Do any lines in the data below contain "fccA"? If so, copy every one of them.

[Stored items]
----------

-- B replaces A's adjacency-list + recursive-DFS component search by a flat union-find
-- (a node→label dict relabelled on merges); same return value, alternative algorithm.

-- ===== PORT A =====

-- extend(text, lengths): none = KeyError (a char outside '0'/'1' missing from lengths)
def pyExtendA (text : String) (lengths : List (String × Int)) : Option (List String) :=
  text.toList.foldl (fun acc c =>
    match acc with
    | none => none
    | some ext =>
      if c ∈ ['0', '1'] then some (ext ++ [String.ofList [c]])
      else
        match (PySem.Dict.mk lengths).get? (String.ofList [c]) with
        | none => none
        | some n => some (ext ++ (PySem.List.pyRange 0 n 1).map
            (fun j => String.ofList [c] ++ PySem.Int.toStr j)))
    (some [])

-- graph = defaultdict(list); graph[l].append(r); graph[r].append(l)
def buildGA (E : List (String × String)) : PySem.Dict String (List String) :=
  E.foldl (fun g p =>
    (g.modify p.1 [] (fun xs => xs ++ [p.2])).modify p.2 [] (fun xs => xs ++ [p.1]))
    PySem.Dict.empty

-- the recursive dfs; fuel ≥ number of unvisited nodes makes the 0-branch unreachable
def dfsA (g : PySem.Dict String (List String)) :
    Nat → String → (PySem.Set String × List String) → (PySem.Set String × List String)
  | 0, _, st => st
  | fuel+1, v, st =>
    let vis := PySem.Set.add st.1 v
    let comp := st.2 ++ [v]
    (g.getD v []).foldl
      (fun st' nb => if nb ∈ st'.1 then st' else dfsA g fuel nb st') (vis, comp)

-- find_connected_components
def fccA (g : PySem.Dict String (List String)) : List (List String) :=
  (g.keys.foldl (fun acc v =>
      if v ∈ acc.1 then acc
      else
        let st := dfsA g g.keys.length v (acc.1, [])
        (st.1, acc.2 ++ [st.2]))
    ((PySem.Set.empty : PySem.Set String), ([] : List (List String)))).2

-- the counting loop over components (early return 0 on a contradictory component)
def goA : List (List String) → Nat → Int
  | [], c => (2 : Int) ^ c
  | comp :: rest, c =>
    let is1 := "1" ∈ comp
    let is0 := "0" ∈ comp
    if is1 ∧ is0 then 0
    else if is1 ∨ is0 then goA rest c
    else goA rest (c + 1)

def count_possible_answers (left : String) (right : String) (lengths : List (String × Int)) : Int :=
  match pyExtendA left lengths, pyExtendA right lengths with
  | some el, some er =>
    if el.length ≠ er.length then 0
    else goA (fccA (buildGA (el.zip er))) 0
  | _, _ => 0   -- Python raises KeyError here; excluded by Pre_

-- ===== PORT B =====

def pyExtendB (text : String) (lengths : List (String × Int)) : Option (List String) :=
  text.toList.foldl (fun acc c =>
    match acc with
    | none => none
    | some ext =>
      if c ∈ ['0', '1'] then some (ext ++ [String.ofList [c]])
      else
        match (PySem.Dict.mk lengths).get? (String.ofList [c]) with
        | none => none
        | some n => some (ext ++ (PySem.List.pyRange 0 n 1).map
            (fun j => String.ofList [c] ++ PySem.Int.toStr j)))
    (some [])

-- one edge of the flat union-find: look up both labels, record both nodes, relabel on merge
def mergeStep (d : PySem.Dict String String) (p : String × String) : PySem.Dict String String :=
  let rl := d.getD p.1 p.1
  let rr := d.getD p.2 p.2
  let d1 := (d.insert p.1 rl).insert p.2 rr
  if rl ≠ rr then PySem.Dict.mk (d1.items.map (fun q => if q.2 = rl then (q.1, rr) else q))
  else d1

def buildComp (E : List (String × String)) : PySem.Dict String String :=
  E.foldl mergeStep PySem.Dict.empty

-- flags[root] = (class contains '0', class contains '1')
def flagsOf (comp : PySem.Dict String String) : PySem.Dict String (Bool × Bool) :=
  comp.items.foldl (fun fl q =>
    let f := fl.getD q.2 (false, false)
    fl.insert q.2 (f.1 || decide (q.1 = "0"), f.2 || decide (q.1 = "1")))
    PySem.Dict.empty

def goB : List (Bool × Bool) → Nat → Int
  | [], c => (2 : Int) ^ c
  | f :: rest, c =>
    if f.1 && f.2 then 0
    else if !f.1 && !f.2 then goB rest (c + 1)
    else goB rest c

def count_possible_answers_alt (left : String) (right : String) (lengths : List (String × Int)) : Int :=
  match pyExtendB left lengths with
  | none => 0   -- Python raises KeyError here; excluded by Pre_
  | some el =>
    match pyExtendB right lengths with
    | none => 0
    | some er =>
      if el.length ≠ er.length then 0
      else goB (flagsOf (buildComp (el.zip er))).values 0

-- ===== PRECONDITION & SPEC =====

-- Pre_ excludes exactly the KeyError inputs: a character of left/right other than
-- '0'/'1' that is not a key of lengths makes Python's extend raise.
def Pre_count_possible_answers (left : String) (right : String) (lengths : List (String × Int)) : Prop :=
  ((left.toList ++ right.toList).all
    (fun c => c == '0' || c == '1' || lengths.any (fun q => q.1 == String.ofList [c]))) = true
instance (left : String) (right : String) (lengths : List (String × Int)) :
    Decidable (Pre_count_possible_answers left right lengths) := by
  unfold Pre_count_possible_answers; infer_instance

def pvWitness_count_possible_answers : String × String × (List (String × Int)) :=
  ("ab1", "ba1", [("a", 2), ("b", 2)])

def Spec_count_possible_answers (left : String) (right : String) (lengths : List (String × Int)) (out : Int) : Prop := out = count_possible_answers_alt left right lengths
instance (left : String) (right : String) (lengths : List (String × Int)) (out : Int) : Decidable (Spec_count_possible_answers left right lengths out) := by unfold Spec_count_possible_answers; infer_instance

-- ===== CLAIM (what is proved, stated in full; the proofs are below) =====
def Claim_equal_count_possible_answers : Prop := ∀ (left : String) (right : String) (lengths : List (String × Int)), Dom_count_possible_answers left right lengths → Pre_count_possible_answers left right lengths → Spec_count_possible_answers left right lengths (count_possible_answers left right lengths)

-- ===== LEMMAS AND PROOFS =====

-- ---------- the connectivity relation generated by the edge list ----------

def NodeRel (E : List (String × String)) (u v : String) : Prop := (u, v) ∈ E ∨ (v, u) ∈ E

def Conn (E : List (String × String)) : String → String → Prop :=
  Relation.ReflTransGen (NodeRel E)

def nodesList (E : List (String × String)) : List String :=
  PySem.Set.ofList (E.flatMap fun p => [p.1, p.2])

theorem nodeRel_symm {E : List (String × String)} {u v : String} (h : NodeRel E u v) :
    NodeRel E v u := h.symm

theorem conn_symm {E : List (String × String)} {u v : String} (h : Conn E u v) : Conn E v u := by
  induction h with
  | refl => exact Relation.ReflTransGen.refl
  | tail _ hstep ih => exact (Relation.ReflTransGen.single (nodeRel_symm hstep)).trans ih

theorem conn_single {E : List (String × String)} {u v : String} (h : NodeRel E u v) :
    Conn E u v := Relation.ReflTransGen.single h

theorem mem_nodesList_iff {E : List (String × String)} {u : String} :
    u ∈ nodesList E ↔ (∃ p ∈ E, p.1 = u ∨ p.2 = u) := by
  simp only [nodesList, PySem.Set.mem_ofList, List.mem_flatMap, List.mem_cons,
    List.not_mem_nil, or_false]
  constructor
  · rintro ⟨p, hp, h | h⟩ <;> exact ⟨p, hp, by simp [h]⟩
  · rintro ⟨p, hp, h | h⟩ <;> exact ⟨p, hp, by simp [h]⟩

theorem nodeRel_mem_left {E : List (String × String)} {u v : String} (h : NodeRel E u v) :
    u ∈ nodesList E := by
  rcases h with h | h
  · exact mem_nodesList_iff.2 ⟨(u, v), h, Or.inl rfl⟩
  · exact mem_nodesList_iff.2 ⟨(v, u), h, Or.inr rfl⟩

theorem nodeRel_mem_right {E : List (String × String)} {u v : String} (h : NodeRel E u v) :
    v ∈ nodesList E := nodeRel_mem_left (nodeRel_symm h)
-- pv_equiv track=rewrite | github.com/kuveee/CTDL1 | tuan5/chuong5/bai5_3.py | solve_expression
-- ===== SOURCE A (Python) =====
-- def solve_expression(expression, sign_multiplier):
--     output_expression = ""  # Chuỗi kết quả sau khi loại bỏ ngoặc
--     i = 0
--
--     while i < len(expression):
--         char_at_i = expression[i]
--
--         if char_at_i.isalpha():
--             # Nếu là toán hạng (ký tự chữ cái), thêm trực tiếp vào kết quả
--             output_expression += char_at_i
--         elif char_at_i == '+':
--             # Nếu là dấu '+', thêm '+' hoặc '-' vào kết quả tùy thuộc vào sign_multiplier
--             output_expression += '+' if sign_multiplier == 1 else '-'
--         elif char_at_i == '-':
--             # Nếu là dấu '-', thêm '-' hoặc '+' vào kết quả tùy thuộc vào sign_multiplier
--             output_expression += '-' if sign_multiplier == 1 else '+'
--         elif char_at_i == '(':
--             # Nếu là dấu '(', bắt đầu xử lý biểu thức con bên trong ngoặc
--             start_index = i
--             balance = 1
--             i += 1  # Bắt đầu từ vị trí sau dấu '('
--
--             while balance > 0:
--                 if expression[i] == '(':
--                     balance += 1  # Nếu gặp '(', tăng balance
--                 elif expression[i] == ')':
--                     balance -= 1  # Nếu gặp ')', giảm balance
--                 i += 1  # Tiếp tục duyệt
--
--             end_index = i - 1  # Vị trí dấu ')' đóng ngoặc
--             substring_inside = expression[start_index + 1:end_index]  # Lấy chuỗi con bên trong ngoặc
--             inner_result = solve_expression(substring_inside, -sign_multiplier)  # Đệ quy để xử lý biểu thức con
--             output_expression += inner_result  # Thêm kết quả của biểu thức con vào kết quả chung
--             i -= 1  # Điều chỉnh i để vòng lặp tiếp tục đúng vị trí sau dấu ')' đã xử lý
--         # Không cần xử lý ')' ở mức này vì nó đã được xử lý trong đoạn trên
--         i += 1
--
--     return output_expression
-- ===== SOURCE B (Python) =====
-- def solve_expression(expression, sign_multiplier):
--     out = []
--     depth = 0
--     for ch in expression:
--         if ch.isalpha():
--             out.append(ch)
--         elif ch == '+' or ch == '-':
--             eff = sign_multiplier if depth % 2 == 0 else -sign_multiplier
--             if eff == 1:
--                 out.append(ch)
--             else:
--                 out.append('-' if ch == '+' else '+')
--         elif ch == '(':
--             depth += 1
--         elif ch == ')':
--             if depth > 0:
--                 depth -= 1
--     return ''.join(out)
-- ===== Notes on version B (the rewrite author's own statement) =====
-- stated objective: faster
-- what changed: A recursively rescans and slices out each parenthesised group (re-solving the substring with a flipped multiplier); B makes a single pass over the characters, tracking the nesting depth and emitting each operator flipped according to whether the multiplier at that depth is 1.
import Mathlib
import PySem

----------

Final answer ▸
def fccA (g : PySem.Dict String (List String)) : List (List String) :=
    else goA (fccA (buildGA (el.zip er))) 0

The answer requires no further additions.